:: WHAT IS BEING ASKED ::
Please transcribe the following records in full, exactly as given.

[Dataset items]
######

-- pv_equiv track=rewrite | github.com/gayanthikashankar/adv_pgr | python/set1/q5.py | firstLetters
-- ===== SOURCE A (Python) =====
-- def firstLetters(s):
--     result = ""
--     if len(s) > 0:
--         result += s[0]
--
--     for i in range(1, len(s)):
--         if s[i-1] == ' ' and s[i] != ' ':
--             result += s[i]
--
--     return result
-- ===== SOURCE B (Python) =====
-- import re
--
--
-- def firstLetters(s):
--     # One regex pass: '^.' grabs the first character (re.S so it may be a
--     # newline), '(?<= )[^ ]' grabs every non-space right after a space.
--     return ''.join(re.findall(r'^.|(?<= )[^ ]', s, re.S))
-- ===== Notes on version B (the rewrite author's own statement) =====
-- stated objective: idiomatic
-- what changed: Replaces the manual index loop over range(1, len(s)) with a single re.findall pass (pattern captures the first character and every non-space following a space) joined into the result; the C regex engine gives a constant-factor speedup.
import Mathlib
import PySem

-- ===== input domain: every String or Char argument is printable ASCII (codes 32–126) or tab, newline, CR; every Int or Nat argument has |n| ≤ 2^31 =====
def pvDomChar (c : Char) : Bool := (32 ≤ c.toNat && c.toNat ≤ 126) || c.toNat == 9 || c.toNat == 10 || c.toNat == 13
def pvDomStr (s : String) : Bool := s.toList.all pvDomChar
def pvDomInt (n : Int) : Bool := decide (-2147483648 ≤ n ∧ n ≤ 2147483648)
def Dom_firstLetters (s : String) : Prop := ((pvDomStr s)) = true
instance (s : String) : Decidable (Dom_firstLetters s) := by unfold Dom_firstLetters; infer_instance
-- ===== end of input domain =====

-- B replaces A's index loop with a single regex-findall pass (idiomatic; same return value).

-- ===== PORT A =====
-- literal port: result = s[0] if nonempty, then for i in range(1, len(s)) append s[i]
-- when s[i-1]==' ' and s[i]!=' '  (indices are always in range, so pyGetD's default is never used)
def firstLetters (s : String) : String :=
  let cs := s.toList
  let result : List Char := if 0 < cs.length then [PySem.List.pyGetD cs 0 ' '] else []
  let result := (PySem.List.pyRange 1 (cs.length : Int) 1).foldl
    (fun acc i =>
      if PySem.List.pyGetD cs (i - 1) ' ' = ' ' ∧ PySem.List.pyGetD cs i ' ' ≠ ' '
      then acc ++ [PySem.List.pyGetD cs i ' '] else acc) result
  String.mk result

-- ===== PORT B =====
-- hand port of re.findall(r'^.|(?<= )[^ ]', s, re.S): the engine scans positions left to right;
-- at position 0 the '^.' branch matches the single character there (re.S: any char, including '\n');
-- at position i > 0 the lookbehind branch matches the single char s[i] iff s[i-1] = ' ' and s[i] ≠ ' '.
-- All matches have length 1, so the scan advances one position each step; this recursion, carrying
-- the previous character for the lookbehind, is exact for this pattern.
def pvReScan (prev : Char) : List Char → List (List Char)
  | [] => []
  | c :: rest => if prev = ' ' ∧ c ≠ ' ' then [c] :: pvReScan c rest else pvReScan c rest

def firstLetters_alt (s : String) : String :=
  let ms : List (List Char) :=
    match s.toList with
    | [] => []
    | c :: rest => [c] :: pvReScan c rest
  String.mk ms.flatten  -- ''.join(matches)

-- ===== PRECONDITION & SPEC =====
def Spec_firstLetters (s : String) (out : String) : Prop := out = firstLetters_alt s
instance (s : String) (out : String) : Decidable (Spec_firstLetters s out) := by unfold Spec_firstLetters; infer_instance

-- ===== CLAIM (what is proved, stated in full; the proofs are below) =====
def Claim_equal_firstLetters : Prop := ∀ (s : String), Dom_firstLetters s → Spec_firstLetters s (firstLetters s)

-- ===== LEMMAS AND PROOFS =====

-- A's index loop from position k equals B's scan over the suffix, carrying cs[k-1] as the previous char.
theorem pv_loop_eq (cs : List Char) (k : Nat) (hk1 : 1 ≤ k) (hk : k ≤ cs.length)
    (p : Char) (hp : cs[k - 1]? = some p) (acc : List Char) :
    (PySem.List.pyRange (k : Int) (cs.length : Int) 1).foldl
      (fun acc i =>
        if PySem.List.pyGetD cs (i - 1) ' ' = ' ' ∧ PySem.List.pyGetD cs i ' ' ≠ ' '
        then acc ++ [PySem.List.pyGetD cs i ' '] else acc) acc
    = acc ++ (pvReScan p (cs.drop k)).flatten := by
  induction hn : cs.length - k generalizing k p acc with
  | zero =>
      have hk' : k = cs.length := by omega
      subst hk'
      rw [PySem.List.pyRange_one_eq_nil (by omega)]
      simp [List.drop_length, pvReScan]
  | succ n ih =>
      have hklt : k < cs.length := by omega
      rw [PySem.List.pyRange_one_cons (by exact_mod_cast hklt)]
      have hget : PySem.List.pyGetD cs (k : Int) ' ' = cs[k] := by
        rw [PySem.List.pyGetD_natCast]
        simp [List.getD, hklt]
      have hget1 : PySem.List.pyGetD cs ((k : Int) - 1) ' ' = p := by
        have : ((k : Int) - 1) = ((k - 1 : Nat) : Int) := by omega
        rw [this, PySem.List.pyGetD_natCast]
        simp [List.getD_eq_getElem?_getD, hp]
      have hdrop : cs.drop k = cs[k] :: cs.drop (k + 1) := List.drop_eq_getElem_cons hklt
      have hcast : (k : Int) + 1 = ((k + 1 : Nat) : Int) := by omega
      have hp' : cs[(k + 1) - 1]? = some cs[k] := by
        simp [hklt]
      simp only [List.foldl_cons, hget, hget1]
      rw [hcast]
      by_cases hcond : p = ' ' ∧ cs[k] ≠ ' '
      · rw [if_pos hcond,
            ih (k + 1) (by omega) (by omega) cs[k] hp' (acc ++ [cs[k]]) (by omega)]
        rw [hdrop]
        simp [pvReScan, hcond]
      · rw [if_neg hcond, ih (k + 1) (by omega) (by omega) cs[k] hp' acc (by omega)]
        rw [hdrop]
        simp only [pvReScan, if_neg hcond]

-- ===== VERDICT (by name: the statement is the Claim_ definition above) =====
theorem firstLetters_spec : Claim_equal_firstLetters := by
  intro s _
  show firstLetters s = firstLetters_alt s
  unfold firstLetters firstLetters_alt
  cases hcs : s.toList with
  | nil => simp [PySem.List.pyRange_one_eq_nil]
  | cons c rest =>
      simp only [List.length_cons]
      rw [if_pos (by omega)]
      have hp : (c :: rest)[1 - 1]? = some c := rfl
      have : ((rest.length + 1 : Nat) : Int) = ((c :: rest).length : Int) := by simp
      have hL := pv_loop_eq (c :: rest) 1 le_rfl (by simp) c hp
        [PySem.List.pyGetD (c :: rest) 0 ' ']
      norm_num at hL ⊢
      simp [hL]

######

:: TASK RESPONSE ::
-- pv_equiv track=rewrite | github.com/gayanthikashankar/adv_pgr | python/set1/q5.py | firstLetters
-- ===== SOURCE A (Python) =====
-- def firstLetters(s):
--     result = ""
--     if len(s) > 0:
--         result += s[0]
--
--     for i in range(1, len(s)):
--         if s[i-1] == ' ' and s[i] != ' ':
--             result += s[i]
--
--     return result
-- ===== SOURCE B (Python) =====
-- import re
--
--
-- def firstLetters(s):
--     # One regex pass: '^.' grabs the first character (re.S so it may be a
--     # newline), '(?<= )[^ ]' grabs every non-space right after a space.
--     return ''.join(re.findall(r'^.|(?<= )[^ ]', s, re.S))
-- ===== Notes on version B (the rewrite author's own statement) =====
-- stated objective: idiomatic
-- what changed: Replaces the manual index loop over range(1, len(s)) with a single re.findall pass (pattern captures the first character and every non-space following a space) joined into the result; the C regex engine gives a constant-factor speedup.
import Mathlib
import PySem

-- ===== input domain: every String or Char argument is printable ASCII (codes 32–126) or tab, newline, CR; every Int or Nat argument has |n| ≤ 2^31 =====
def pvDomChar (c : Char) : Bool := (32 ≤ c.toNat && c.toNat ≤ 126) || c.toNat == 9 || c.toNat == 10 || c.toNat == 13
def pvDomStr (s : String) : Bool := s.toList.all pvDomChar
def pvDomInt (n : Int) : Bool := decide (-2147483648 ≤ n ∧ n ≤ 2147483648)
def Dom_firstLetters (s : String) : Prop := ((pvDomStr s)) = true
instance (s : String) : Decidable (Dom_firstLetters s) := by unfold Dom_firstLetters; infer_instance
-- ===== end of input domain =====

-- B replaces A's index loop with a single regex-findall pass (idiomatic; same return value).

-- ===== PORT A =====
-- literal port: result = s[0] if nonempty, then for i in range(1, len(s)) append s[i]
-- when s[i-1]==' ' and s[i]!=' '  (indices are always in range, so pyGetD's default is never used)
def firstLetters (s : String) : String :=
  let cs := s.toList
  let result : List Char := if 0 < cs.length then [PySem.List.pyGetD cs 0 ' '] else []
  let result := (PySem.List.pyRange 1 (cs.length : Int) 1).foldl
    (fun acc i =>
      if PySem.List.pyGetD cs (i - 1) ' ' = ' ' ∧ PySem.List.pyGetD cs i ' ' ≠ ' '
      then acc ++ [PySem.List.pyGetD cs i ' '] else acc) result
  String.mk result

-- ===== PORT B =====
-- hand port of re.findall(r'^.|(?<= )[^ ]', s, re.S): the engine scans positions left to right;
-- at position 0 the '^.' branch matches the single character there (re.S: any char, including '\n');
-- at position i > 0 the lookbehind branch matches the single char s[i] iff s[i-1] = ' ' and s[i] ≠ ' '.
-- All matches have length 1, so the scan advances one position each step; this recursion, carrying
-- the previous character for the lookbehind, is exact for this pattern.
def pvReScan (prev : Char) : List Char → List (List Char)
  | [] => []
  | c :: rest => if prev = ' ' ∧ c ≠ ' ' then [c] :: pvReScan c rest else pvReScan c rest

def firstLetters_alt (s : String) : String :=
  let ms : List (List Char) :=
    match s.toList with
    | [] => []
    | c :: rest => [c] :: pvReScan c rest
  String.mk ms.flatten  -- ''.join(matches)

-- ===== PRECONDITION & SPEC =====
def Spec_firstLetters (s : String) (out : String) : Prop := out = firstLetters_alt s
instance (s : String) (out : String) : Decidable (Spec_firstLetters s out) := by unfold Spec_firstLetters; infer_instance

-- ===== CLAIM (what is proved, stated in full; the proofs are below) =====
def Claim_equal_firstLetters : Prop := ∀ (s : String), Dom_firstLetters s → Spec_firstLetters s (firstLetters s)

-- ===== LEMMAS AND PROOFS =====

-- A's index loop from position k equals B's scan over the suffix, carrying cs[k-1] as the previous char.
theorem pv_loop_eq (cs : List Char) (k : Nat) (hk1 : 1 ≤ k) (hk : k ≤ cs.length)
    (p : Char) (hp : cs[k - 1]? = some p) (acc : List Char) :
    (PySem.List.pyRange (k : Int) (cs.length : Int) 1).foldl
      (fun acc i =>
        if PySem.List.pyGetD cs (i - 1) ' ' = ' ' ∧ PySem.List.pyGetD cs i ' ' ≠ ' '
        then acc ++ [PySem.List.pyGetD cs i ' '] else acc) acc
    = acc ++ (pvReScan p (cs.drop k)).flatten := by
  induction hn : cs.length - k generalizing k p acc with
  | zero =>
      have hk' : k = cs.length := by omega
      subst hk'
      rw [PySem.List.pyRange_one_eq_nil (by omega)]
      simp [List.drop_length, pvReScan]
  | succ n ih =>
      have hklt : k < cs.length := by omega
      rw [PySem.List.pyRange_one_cons (by exact_mod_cast hklt)]
      have hget : PySem.List.pyGetD cs (k : Int) ' ' = cs[k] := by
        rw [PySem.List.pyGetD_natCast]
        simp [List.getD, hklt]
      have hget1 : PySem.List.pyGetD cs ((k : Int) - 1) ' ' = p := by
        have : ((k : Int) - 1) = ((k - 1 : Nat) : Int) := by omega
        rw [this, PySem.List.pyGetD_natCast]
        simp [List.getD_eq_getElem?_getD, hp]
      have hdrop : cs.drop k = cs[k] :: cs.drop (k + 1) := List.drop_eq_getElem_cons hklt
      have hcast : (k : Int) + 1 = ((k + 1 : Nat) : Int) := by omega
      have hp' : cs[(k + 1) - 1]? = some cs[k] := by
        simp [hklt]
      simp only [List.foldl_cons, hget, hget1]
      rw [hcast]
      by_cases hcond : p = ' ' ∧ cs[k] ≠ ' '
      · rw [if_pos hcond,
            ih (k + 1) (by omega) (by omega) cs[k] hp' (acc ++ [cs[k]]) (by omega)]
        rw [hdrop]
        simp [pvReScan, hcond]
      · rw [if_neg hcond, ih (k + 1) (by omega) (by omega) cs[k] hp' acc (by omega)]
        rw [hdrop]
        simp only [pvReScan, if_neg hcond]

-- ===== VERDICT (by name: the statement is the Claim_ definition above) =====
theorem firstLetters_spec : Claim_equal_firstLetters := by
  intro s _
  show firstLetters s = firstLetters_alt s
  unfold firstLetters firstLetters_alt
  cases hcs : s.toList with
  | nil => simp [PySem.List.pyRange_one_eq_nil]
  | cons c rest =>
      simp only [List.length_cons]
      rw [if_pos (by omega)]
      have hp : (c :: rest)[1 - 1]? = some c := rfl
      have : ((rest.length + 1 : Nat) : Int) = ((c :: rest).length : Int) := by simp
      have hL := pv_loop_eq (c :: rest) 1 le_rfl (by simp) c hp
        [PySem.List.pyGetD (c :: rest) 0 ' ']
      norm_num at hL ⊢
      simp [hL]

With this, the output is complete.